## PROVIDED RECORDS
- - -
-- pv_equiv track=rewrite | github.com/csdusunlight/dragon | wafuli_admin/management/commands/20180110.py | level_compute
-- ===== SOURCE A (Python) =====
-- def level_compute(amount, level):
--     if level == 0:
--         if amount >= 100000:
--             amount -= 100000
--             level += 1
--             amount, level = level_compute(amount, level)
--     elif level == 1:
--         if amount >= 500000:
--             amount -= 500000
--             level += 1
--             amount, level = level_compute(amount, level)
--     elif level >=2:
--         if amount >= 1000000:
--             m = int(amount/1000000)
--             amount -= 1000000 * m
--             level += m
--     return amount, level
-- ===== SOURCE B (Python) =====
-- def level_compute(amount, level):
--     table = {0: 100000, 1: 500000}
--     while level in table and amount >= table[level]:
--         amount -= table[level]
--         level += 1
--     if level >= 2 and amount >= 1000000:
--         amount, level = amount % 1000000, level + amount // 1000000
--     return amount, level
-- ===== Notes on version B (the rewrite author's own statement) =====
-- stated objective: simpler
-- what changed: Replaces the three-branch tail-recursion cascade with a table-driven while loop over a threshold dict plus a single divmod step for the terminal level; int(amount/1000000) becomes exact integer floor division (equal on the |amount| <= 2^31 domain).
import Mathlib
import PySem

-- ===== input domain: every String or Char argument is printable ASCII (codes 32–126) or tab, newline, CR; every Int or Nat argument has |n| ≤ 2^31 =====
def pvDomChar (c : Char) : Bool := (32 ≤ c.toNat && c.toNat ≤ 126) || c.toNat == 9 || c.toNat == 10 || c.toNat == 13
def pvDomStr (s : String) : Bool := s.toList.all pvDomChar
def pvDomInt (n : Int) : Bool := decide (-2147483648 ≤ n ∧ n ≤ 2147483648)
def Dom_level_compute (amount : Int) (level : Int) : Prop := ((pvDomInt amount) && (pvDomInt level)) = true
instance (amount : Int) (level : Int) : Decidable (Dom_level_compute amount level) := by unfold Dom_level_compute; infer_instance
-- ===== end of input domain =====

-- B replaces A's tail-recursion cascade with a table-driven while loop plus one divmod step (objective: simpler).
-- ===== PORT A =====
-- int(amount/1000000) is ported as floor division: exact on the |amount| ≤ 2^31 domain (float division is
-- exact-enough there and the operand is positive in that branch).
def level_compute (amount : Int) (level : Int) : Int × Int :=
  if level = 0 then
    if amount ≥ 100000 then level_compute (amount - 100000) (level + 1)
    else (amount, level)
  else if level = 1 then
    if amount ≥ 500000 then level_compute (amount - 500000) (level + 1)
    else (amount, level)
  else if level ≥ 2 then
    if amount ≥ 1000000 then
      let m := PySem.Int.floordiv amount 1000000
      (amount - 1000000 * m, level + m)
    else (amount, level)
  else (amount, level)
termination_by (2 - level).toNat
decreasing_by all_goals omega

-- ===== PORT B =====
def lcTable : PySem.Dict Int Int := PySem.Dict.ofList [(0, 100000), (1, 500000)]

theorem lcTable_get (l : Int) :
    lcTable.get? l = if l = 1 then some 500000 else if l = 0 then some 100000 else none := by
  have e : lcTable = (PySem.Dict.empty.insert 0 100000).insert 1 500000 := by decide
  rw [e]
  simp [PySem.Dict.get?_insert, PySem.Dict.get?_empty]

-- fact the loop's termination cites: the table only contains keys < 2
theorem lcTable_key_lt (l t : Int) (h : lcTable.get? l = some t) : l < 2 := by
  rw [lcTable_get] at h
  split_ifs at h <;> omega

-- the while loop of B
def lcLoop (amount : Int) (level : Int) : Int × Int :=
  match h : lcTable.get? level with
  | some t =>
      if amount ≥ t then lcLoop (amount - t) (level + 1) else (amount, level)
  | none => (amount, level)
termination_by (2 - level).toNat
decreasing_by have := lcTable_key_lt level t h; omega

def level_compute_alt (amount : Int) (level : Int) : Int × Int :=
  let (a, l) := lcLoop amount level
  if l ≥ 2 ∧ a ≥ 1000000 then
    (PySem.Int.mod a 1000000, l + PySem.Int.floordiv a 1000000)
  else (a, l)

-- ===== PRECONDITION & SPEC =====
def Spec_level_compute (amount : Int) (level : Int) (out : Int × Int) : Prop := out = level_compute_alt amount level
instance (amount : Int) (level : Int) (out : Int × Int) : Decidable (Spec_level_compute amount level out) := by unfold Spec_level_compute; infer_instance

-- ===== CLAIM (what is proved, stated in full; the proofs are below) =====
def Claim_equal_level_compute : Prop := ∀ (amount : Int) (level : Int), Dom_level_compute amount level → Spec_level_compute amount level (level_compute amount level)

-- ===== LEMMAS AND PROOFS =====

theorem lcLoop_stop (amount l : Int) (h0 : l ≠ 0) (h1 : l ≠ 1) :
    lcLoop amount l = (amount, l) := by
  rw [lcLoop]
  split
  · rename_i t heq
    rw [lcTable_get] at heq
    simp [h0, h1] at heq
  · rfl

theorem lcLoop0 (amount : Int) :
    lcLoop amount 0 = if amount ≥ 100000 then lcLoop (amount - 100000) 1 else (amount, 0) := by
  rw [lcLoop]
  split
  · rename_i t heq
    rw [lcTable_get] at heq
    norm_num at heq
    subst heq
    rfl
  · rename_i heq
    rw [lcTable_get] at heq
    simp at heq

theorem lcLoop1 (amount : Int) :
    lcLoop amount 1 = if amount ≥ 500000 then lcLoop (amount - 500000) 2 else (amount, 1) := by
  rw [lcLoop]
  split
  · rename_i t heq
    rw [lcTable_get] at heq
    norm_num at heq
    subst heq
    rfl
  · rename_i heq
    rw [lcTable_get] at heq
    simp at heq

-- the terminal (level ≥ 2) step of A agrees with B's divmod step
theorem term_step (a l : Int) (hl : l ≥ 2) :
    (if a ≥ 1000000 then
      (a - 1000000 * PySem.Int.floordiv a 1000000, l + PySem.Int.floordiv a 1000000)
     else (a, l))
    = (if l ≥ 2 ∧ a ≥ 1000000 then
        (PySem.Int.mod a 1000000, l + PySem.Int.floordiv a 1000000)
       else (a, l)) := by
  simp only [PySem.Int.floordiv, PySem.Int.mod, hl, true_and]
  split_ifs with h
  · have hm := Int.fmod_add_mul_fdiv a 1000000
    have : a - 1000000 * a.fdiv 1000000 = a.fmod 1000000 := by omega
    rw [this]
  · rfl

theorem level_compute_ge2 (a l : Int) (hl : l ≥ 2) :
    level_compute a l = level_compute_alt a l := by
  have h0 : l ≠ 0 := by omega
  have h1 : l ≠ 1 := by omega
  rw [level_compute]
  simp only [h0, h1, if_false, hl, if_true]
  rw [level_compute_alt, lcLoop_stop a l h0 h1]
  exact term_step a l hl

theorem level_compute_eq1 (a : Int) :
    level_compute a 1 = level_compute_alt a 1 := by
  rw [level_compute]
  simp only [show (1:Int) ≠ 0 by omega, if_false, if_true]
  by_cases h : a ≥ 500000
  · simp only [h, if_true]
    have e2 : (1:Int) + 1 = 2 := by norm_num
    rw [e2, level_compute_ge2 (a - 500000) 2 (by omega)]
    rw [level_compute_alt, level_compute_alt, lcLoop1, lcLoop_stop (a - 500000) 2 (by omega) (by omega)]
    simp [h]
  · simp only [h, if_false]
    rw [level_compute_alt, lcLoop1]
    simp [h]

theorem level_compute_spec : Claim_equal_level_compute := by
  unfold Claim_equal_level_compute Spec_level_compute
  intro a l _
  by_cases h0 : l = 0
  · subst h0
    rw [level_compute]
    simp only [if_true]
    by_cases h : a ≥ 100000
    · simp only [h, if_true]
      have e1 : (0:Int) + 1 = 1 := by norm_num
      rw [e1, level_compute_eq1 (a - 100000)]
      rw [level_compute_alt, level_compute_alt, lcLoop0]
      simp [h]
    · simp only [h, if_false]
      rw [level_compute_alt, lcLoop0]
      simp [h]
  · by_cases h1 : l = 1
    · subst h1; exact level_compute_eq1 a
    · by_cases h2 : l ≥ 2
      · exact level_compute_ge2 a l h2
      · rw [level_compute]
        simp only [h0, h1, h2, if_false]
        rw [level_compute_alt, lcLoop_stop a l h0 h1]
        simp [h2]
- - -
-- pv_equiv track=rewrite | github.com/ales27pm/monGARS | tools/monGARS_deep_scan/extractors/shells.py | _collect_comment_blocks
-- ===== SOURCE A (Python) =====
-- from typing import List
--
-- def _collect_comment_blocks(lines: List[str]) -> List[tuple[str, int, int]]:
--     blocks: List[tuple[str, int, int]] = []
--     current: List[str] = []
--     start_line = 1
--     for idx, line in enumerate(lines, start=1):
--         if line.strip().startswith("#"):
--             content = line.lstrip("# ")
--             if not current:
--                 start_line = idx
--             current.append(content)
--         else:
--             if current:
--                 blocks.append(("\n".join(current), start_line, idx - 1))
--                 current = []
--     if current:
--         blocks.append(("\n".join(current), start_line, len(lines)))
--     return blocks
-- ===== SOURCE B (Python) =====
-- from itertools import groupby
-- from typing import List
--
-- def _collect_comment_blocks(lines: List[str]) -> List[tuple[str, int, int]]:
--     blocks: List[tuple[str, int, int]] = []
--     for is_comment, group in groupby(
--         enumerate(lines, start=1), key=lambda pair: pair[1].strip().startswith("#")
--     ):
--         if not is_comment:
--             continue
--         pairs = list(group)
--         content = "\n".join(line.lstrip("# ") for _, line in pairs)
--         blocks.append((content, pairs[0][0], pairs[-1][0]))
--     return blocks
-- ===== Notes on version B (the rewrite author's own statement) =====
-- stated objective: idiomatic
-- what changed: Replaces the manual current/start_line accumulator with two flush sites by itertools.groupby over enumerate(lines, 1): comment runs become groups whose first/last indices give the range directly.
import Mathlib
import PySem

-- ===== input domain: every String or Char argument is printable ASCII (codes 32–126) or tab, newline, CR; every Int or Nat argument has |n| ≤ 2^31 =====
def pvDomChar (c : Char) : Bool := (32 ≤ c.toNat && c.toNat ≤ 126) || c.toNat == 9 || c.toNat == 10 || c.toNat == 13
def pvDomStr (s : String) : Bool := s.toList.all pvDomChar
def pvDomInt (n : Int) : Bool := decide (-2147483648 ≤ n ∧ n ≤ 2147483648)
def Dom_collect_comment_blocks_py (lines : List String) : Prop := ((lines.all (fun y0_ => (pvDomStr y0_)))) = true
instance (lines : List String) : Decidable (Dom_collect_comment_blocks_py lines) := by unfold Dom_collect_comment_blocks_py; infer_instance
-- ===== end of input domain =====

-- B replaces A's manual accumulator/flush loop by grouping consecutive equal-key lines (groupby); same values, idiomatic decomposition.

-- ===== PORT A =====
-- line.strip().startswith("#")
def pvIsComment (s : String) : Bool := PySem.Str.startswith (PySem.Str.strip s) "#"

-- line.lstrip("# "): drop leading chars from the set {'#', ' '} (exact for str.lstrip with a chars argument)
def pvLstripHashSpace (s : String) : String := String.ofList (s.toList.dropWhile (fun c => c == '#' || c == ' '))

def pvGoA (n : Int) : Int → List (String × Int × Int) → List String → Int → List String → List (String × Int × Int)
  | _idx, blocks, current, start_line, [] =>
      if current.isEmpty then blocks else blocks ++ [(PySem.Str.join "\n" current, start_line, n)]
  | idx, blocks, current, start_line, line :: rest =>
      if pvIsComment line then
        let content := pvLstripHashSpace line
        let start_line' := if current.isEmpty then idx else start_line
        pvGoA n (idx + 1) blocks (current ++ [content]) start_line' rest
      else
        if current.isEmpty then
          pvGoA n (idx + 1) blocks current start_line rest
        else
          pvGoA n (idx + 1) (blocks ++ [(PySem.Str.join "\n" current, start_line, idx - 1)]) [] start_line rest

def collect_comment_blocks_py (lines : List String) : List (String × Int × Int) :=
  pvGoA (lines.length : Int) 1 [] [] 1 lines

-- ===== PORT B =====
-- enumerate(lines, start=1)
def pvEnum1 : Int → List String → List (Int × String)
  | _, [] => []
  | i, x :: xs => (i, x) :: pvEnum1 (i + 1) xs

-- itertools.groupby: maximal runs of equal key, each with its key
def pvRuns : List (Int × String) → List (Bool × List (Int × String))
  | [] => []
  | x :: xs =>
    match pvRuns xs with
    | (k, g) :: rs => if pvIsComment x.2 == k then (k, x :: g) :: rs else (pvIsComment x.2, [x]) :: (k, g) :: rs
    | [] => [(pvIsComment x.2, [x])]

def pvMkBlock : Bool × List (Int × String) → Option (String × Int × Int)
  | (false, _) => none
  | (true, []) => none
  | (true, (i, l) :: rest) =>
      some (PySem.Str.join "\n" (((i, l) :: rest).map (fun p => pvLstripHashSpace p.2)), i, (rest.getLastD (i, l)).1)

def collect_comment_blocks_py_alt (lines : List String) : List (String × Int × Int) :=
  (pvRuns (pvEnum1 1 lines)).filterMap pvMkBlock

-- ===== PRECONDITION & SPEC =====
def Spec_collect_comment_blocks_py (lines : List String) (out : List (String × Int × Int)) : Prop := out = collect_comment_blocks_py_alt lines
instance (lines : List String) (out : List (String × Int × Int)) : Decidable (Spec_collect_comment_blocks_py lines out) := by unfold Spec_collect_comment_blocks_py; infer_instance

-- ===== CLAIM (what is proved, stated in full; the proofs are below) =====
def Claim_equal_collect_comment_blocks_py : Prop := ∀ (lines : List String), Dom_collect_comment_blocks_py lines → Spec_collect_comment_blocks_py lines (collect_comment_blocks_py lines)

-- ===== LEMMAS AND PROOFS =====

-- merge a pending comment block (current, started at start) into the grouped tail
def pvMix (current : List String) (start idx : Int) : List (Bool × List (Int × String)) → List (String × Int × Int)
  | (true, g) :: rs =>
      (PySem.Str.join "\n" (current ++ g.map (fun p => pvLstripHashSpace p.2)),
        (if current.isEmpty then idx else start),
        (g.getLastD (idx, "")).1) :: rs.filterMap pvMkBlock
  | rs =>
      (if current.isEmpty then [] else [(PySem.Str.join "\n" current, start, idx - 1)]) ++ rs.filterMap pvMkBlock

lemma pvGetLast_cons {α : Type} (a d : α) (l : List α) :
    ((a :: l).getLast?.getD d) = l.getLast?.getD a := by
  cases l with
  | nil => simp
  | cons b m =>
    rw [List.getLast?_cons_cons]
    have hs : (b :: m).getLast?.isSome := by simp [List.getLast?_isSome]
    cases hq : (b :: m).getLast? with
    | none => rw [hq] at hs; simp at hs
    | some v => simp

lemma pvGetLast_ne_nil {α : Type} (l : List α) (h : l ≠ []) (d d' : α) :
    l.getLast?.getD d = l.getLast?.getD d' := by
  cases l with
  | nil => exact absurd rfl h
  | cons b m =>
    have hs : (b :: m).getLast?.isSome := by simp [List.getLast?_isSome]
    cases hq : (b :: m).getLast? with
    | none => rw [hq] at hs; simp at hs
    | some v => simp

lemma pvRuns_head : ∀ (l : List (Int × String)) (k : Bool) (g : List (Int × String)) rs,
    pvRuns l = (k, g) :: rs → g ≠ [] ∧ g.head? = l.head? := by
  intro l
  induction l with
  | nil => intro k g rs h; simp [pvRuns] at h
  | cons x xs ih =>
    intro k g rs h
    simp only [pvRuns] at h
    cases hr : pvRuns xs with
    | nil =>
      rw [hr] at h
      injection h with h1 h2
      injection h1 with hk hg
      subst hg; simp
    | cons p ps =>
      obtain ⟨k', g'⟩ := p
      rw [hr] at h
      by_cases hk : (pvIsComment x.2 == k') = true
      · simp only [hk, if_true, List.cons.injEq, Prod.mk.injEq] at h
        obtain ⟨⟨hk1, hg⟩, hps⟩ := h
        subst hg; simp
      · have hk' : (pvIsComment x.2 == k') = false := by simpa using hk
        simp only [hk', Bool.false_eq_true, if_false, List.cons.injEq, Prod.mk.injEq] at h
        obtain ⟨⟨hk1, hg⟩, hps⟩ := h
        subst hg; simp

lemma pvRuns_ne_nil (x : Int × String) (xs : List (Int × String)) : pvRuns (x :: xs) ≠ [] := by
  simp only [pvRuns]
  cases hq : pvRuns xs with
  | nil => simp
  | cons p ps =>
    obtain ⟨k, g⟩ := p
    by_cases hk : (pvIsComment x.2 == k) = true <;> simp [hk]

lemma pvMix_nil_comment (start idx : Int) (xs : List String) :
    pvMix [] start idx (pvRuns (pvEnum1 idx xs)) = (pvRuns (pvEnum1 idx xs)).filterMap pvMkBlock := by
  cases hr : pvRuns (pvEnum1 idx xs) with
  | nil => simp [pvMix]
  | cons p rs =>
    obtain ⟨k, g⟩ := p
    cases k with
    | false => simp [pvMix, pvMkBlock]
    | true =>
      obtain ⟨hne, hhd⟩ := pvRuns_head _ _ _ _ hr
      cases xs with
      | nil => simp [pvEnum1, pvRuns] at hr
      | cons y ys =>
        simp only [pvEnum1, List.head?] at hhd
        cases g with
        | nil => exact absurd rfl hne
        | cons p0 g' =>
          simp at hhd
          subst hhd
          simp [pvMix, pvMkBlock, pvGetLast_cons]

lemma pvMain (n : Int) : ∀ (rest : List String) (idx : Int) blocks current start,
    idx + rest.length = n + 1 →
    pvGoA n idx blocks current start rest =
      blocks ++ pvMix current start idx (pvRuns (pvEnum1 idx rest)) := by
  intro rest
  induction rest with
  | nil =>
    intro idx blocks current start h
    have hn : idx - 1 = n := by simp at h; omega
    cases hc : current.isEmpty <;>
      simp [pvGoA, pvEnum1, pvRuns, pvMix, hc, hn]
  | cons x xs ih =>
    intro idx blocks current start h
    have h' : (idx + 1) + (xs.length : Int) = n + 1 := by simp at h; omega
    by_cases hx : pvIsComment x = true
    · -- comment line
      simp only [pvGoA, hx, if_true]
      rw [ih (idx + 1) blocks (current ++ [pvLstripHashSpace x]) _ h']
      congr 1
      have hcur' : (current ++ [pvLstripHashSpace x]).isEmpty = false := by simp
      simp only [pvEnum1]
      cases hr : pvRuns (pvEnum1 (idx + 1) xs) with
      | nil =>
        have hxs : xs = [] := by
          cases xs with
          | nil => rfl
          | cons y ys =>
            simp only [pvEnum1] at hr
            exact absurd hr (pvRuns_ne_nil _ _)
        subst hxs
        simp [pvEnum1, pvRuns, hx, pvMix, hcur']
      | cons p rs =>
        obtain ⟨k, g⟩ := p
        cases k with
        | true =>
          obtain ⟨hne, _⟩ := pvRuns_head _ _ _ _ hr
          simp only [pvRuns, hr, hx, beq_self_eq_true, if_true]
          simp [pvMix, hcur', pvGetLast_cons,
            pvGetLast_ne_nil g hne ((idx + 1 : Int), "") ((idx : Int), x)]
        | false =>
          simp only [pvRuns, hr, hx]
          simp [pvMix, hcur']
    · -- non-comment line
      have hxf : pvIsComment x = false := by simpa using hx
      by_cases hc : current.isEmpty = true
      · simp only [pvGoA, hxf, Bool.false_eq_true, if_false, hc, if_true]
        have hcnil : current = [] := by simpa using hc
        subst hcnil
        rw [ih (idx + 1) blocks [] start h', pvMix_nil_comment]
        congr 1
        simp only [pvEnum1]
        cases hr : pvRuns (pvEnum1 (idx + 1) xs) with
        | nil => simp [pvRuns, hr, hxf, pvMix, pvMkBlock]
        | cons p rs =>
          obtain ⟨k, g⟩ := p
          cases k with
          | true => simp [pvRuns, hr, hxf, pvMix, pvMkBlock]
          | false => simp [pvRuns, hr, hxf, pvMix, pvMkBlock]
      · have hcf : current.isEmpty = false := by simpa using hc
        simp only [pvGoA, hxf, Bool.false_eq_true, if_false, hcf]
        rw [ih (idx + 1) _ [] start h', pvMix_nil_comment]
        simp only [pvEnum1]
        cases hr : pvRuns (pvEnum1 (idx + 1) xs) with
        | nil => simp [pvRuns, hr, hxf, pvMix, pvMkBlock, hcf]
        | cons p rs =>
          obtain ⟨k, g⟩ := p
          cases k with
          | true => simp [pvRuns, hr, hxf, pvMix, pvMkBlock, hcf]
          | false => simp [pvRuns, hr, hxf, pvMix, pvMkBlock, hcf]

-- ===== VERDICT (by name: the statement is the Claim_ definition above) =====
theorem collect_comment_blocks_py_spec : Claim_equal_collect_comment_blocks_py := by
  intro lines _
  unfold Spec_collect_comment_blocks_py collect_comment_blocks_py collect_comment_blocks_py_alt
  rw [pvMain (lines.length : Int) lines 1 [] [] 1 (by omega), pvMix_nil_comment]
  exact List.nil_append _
- - -
## EXERCISE
Extract from the records above the lines from the one containing "(if l ≥ 2 ∧ a" to the one containing "rw [e2, level_compute_ge2", both lines included, exactly as they appear and with nothing else.

## SOLUTION TO THE EXERCISE
    = (if l ≥ 2 ∧ a ≥ 1000000 then
        (PySem.Int.mod a 1000000, l + PySem.Int.floordiv a 1000000)
       else (a, l)) := by
  simp only [PySem.Int.floordiv, PySem.Int.mod, hl, true_and]
  split_ifs with h
  · have hm := Int.fmod_add_mul_fdiv a 1000000
    have : a - 1000000 * a.fdiv 1000000 = a.fmod 1000000 := by omega
    rw [this]
  · rfl

theorem level_compute_ge2 (a l : Int) (hl : l ≥ 2) :
    level_compute a l = level_compute_alt a l := by
  have h0 : l ≠ 0 := by omega
  have h1 : l ≠ 1 := by omega
  rw [level_compute]
  simp only [h0, h1, if_false, hl, if_true]
  rw [level_compute_alt, lcLoop_stop a l h0 h1]
  exact term_step a l hl

theorem level_compute_eq1 (a : Int) :
    level_compute a 1 = level_compute_alt a 1 := by
  rw [level_compute]
  simp only [show (1:Int) ≠ 0 by omega, if_false, if_true]
  by_cases h : a ≥ 500000
  · simp only [h, if_true]
    have e2 : (1:Int) + 1 = 2 := by norm_num
    rw [e2, level_compute_ge2 (a - 500000) 2 (by omega)]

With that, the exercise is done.